Task item: Every line of the entries with the word "exact" in it should be shown.

Available data:

* * *

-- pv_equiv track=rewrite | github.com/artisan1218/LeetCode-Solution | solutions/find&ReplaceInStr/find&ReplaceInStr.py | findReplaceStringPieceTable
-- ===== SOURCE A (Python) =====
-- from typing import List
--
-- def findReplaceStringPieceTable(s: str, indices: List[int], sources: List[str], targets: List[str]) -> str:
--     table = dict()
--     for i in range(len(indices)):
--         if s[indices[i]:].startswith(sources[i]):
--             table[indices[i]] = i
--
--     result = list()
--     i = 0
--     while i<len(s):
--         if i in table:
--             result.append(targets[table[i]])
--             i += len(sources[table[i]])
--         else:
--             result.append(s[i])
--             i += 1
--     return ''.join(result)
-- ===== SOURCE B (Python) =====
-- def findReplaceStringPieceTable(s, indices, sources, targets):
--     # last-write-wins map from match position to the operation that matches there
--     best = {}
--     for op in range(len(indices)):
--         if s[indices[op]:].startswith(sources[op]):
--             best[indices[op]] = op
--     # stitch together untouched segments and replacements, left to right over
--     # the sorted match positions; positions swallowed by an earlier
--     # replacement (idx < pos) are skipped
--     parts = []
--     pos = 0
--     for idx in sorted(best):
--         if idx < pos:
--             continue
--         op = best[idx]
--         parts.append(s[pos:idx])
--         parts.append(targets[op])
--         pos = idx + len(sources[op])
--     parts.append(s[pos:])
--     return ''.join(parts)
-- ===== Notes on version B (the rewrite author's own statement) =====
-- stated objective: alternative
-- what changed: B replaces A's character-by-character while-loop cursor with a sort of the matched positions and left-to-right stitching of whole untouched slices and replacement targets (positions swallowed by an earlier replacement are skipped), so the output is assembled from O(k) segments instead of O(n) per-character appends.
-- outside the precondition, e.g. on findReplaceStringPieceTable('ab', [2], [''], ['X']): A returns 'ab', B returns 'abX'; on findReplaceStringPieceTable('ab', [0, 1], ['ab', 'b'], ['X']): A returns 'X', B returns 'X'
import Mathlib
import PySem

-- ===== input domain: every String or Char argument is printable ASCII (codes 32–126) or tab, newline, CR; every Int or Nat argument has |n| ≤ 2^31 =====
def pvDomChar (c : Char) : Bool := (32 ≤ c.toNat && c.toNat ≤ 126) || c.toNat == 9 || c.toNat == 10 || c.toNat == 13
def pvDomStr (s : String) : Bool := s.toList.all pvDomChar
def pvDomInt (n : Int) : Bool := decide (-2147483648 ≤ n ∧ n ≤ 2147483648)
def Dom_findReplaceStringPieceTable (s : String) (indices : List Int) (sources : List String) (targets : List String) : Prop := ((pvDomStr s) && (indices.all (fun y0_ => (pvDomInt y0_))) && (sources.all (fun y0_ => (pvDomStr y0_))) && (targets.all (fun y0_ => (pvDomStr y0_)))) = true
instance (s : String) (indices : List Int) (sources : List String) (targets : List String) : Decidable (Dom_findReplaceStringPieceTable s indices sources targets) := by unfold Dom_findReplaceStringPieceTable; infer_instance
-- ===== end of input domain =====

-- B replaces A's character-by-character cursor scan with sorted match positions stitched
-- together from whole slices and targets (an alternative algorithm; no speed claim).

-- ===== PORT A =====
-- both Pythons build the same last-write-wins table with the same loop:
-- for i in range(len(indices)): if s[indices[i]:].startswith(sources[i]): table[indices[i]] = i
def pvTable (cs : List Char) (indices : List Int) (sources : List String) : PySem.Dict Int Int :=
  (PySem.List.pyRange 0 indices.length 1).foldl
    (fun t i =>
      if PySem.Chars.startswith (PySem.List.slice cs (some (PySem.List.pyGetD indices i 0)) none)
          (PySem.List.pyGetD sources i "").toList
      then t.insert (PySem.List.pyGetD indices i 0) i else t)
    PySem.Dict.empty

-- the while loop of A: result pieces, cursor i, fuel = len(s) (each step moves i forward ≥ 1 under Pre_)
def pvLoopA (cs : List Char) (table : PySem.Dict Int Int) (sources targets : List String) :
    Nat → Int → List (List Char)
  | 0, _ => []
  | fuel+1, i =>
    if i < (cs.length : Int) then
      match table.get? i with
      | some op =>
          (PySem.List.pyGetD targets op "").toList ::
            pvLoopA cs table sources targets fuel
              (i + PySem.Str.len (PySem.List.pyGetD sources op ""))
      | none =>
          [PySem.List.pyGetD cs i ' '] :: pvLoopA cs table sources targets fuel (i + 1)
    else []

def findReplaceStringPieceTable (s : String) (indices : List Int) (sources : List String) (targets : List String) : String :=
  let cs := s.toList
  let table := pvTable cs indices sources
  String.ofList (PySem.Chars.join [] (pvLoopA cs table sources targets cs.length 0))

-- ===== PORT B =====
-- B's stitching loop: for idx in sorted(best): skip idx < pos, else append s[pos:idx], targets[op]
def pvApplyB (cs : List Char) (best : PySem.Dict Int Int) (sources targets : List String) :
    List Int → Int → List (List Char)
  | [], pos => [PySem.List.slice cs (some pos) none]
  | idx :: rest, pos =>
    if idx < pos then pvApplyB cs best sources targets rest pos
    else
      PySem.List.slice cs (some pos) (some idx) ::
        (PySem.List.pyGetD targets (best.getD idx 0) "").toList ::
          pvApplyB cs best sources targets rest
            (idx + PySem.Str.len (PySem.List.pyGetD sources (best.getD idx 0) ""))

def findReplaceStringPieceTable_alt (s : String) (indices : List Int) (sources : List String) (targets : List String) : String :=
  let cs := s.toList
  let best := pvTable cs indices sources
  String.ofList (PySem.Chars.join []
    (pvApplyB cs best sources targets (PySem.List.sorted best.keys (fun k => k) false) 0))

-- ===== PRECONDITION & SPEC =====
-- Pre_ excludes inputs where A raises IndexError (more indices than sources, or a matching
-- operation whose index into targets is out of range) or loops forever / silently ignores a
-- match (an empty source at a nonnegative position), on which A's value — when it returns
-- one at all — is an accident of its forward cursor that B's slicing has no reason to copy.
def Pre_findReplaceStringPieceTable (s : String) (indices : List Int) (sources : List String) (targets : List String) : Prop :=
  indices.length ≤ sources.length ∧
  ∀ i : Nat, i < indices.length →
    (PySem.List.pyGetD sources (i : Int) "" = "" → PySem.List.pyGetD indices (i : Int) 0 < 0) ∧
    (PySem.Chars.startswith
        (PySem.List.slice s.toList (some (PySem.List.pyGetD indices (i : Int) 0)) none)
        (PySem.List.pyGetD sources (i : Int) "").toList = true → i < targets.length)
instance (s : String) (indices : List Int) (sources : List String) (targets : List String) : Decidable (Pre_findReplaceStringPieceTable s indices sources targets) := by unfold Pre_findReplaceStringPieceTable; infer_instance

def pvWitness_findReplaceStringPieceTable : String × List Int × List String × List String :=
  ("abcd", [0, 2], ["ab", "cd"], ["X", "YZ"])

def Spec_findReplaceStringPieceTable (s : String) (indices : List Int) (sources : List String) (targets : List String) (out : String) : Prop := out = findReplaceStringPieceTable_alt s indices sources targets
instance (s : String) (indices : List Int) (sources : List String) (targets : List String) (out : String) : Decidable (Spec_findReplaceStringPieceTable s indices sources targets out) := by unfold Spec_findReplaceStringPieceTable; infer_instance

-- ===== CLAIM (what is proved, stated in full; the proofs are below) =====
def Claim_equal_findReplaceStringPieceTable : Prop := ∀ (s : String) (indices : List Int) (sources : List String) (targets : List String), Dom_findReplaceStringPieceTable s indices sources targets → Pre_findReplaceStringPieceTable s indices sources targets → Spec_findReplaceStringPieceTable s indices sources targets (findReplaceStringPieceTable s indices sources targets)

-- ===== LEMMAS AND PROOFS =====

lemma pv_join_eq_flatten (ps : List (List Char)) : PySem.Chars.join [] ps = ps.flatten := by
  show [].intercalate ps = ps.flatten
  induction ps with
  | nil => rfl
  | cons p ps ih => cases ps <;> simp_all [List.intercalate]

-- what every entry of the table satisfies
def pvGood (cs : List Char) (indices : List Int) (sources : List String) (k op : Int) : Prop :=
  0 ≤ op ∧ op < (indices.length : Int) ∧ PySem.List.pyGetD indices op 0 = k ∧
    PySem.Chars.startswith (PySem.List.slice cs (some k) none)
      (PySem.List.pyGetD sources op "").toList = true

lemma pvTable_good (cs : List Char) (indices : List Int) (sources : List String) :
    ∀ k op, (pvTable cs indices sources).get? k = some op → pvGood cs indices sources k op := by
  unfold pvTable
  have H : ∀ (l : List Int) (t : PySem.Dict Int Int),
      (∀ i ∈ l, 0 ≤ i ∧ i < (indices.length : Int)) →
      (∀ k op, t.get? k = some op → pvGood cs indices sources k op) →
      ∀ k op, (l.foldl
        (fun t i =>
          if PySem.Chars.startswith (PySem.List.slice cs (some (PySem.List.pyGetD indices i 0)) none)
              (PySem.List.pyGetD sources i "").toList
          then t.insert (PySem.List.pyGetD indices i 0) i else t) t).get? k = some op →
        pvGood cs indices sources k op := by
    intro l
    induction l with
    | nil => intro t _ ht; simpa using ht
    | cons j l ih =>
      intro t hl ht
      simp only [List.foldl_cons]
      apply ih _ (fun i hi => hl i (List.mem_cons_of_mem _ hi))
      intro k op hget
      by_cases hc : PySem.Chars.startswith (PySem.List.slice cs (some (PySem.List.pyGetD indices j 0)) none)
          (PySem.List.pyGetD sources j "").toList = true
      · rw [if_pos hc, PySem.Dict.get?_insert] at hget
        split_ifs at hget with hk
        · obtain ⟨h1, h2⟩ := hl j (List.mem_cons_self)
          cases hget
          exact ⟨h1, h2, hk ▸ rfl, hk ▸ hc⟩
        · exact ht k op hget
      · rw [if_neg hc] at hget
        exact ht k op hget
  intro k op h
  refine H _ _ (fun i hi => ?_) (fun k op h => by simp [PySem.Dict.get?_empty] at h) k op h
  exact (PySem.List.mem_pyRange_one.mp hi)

* * *

Exercise answer:
          exact ⟨h1, h2, hk ▸ rfl, hk ▸ hc⟩
        · exact ht k op hget
        exact ht k op hget
  exact (PySem.List.mem_pyRange_one.mp hi)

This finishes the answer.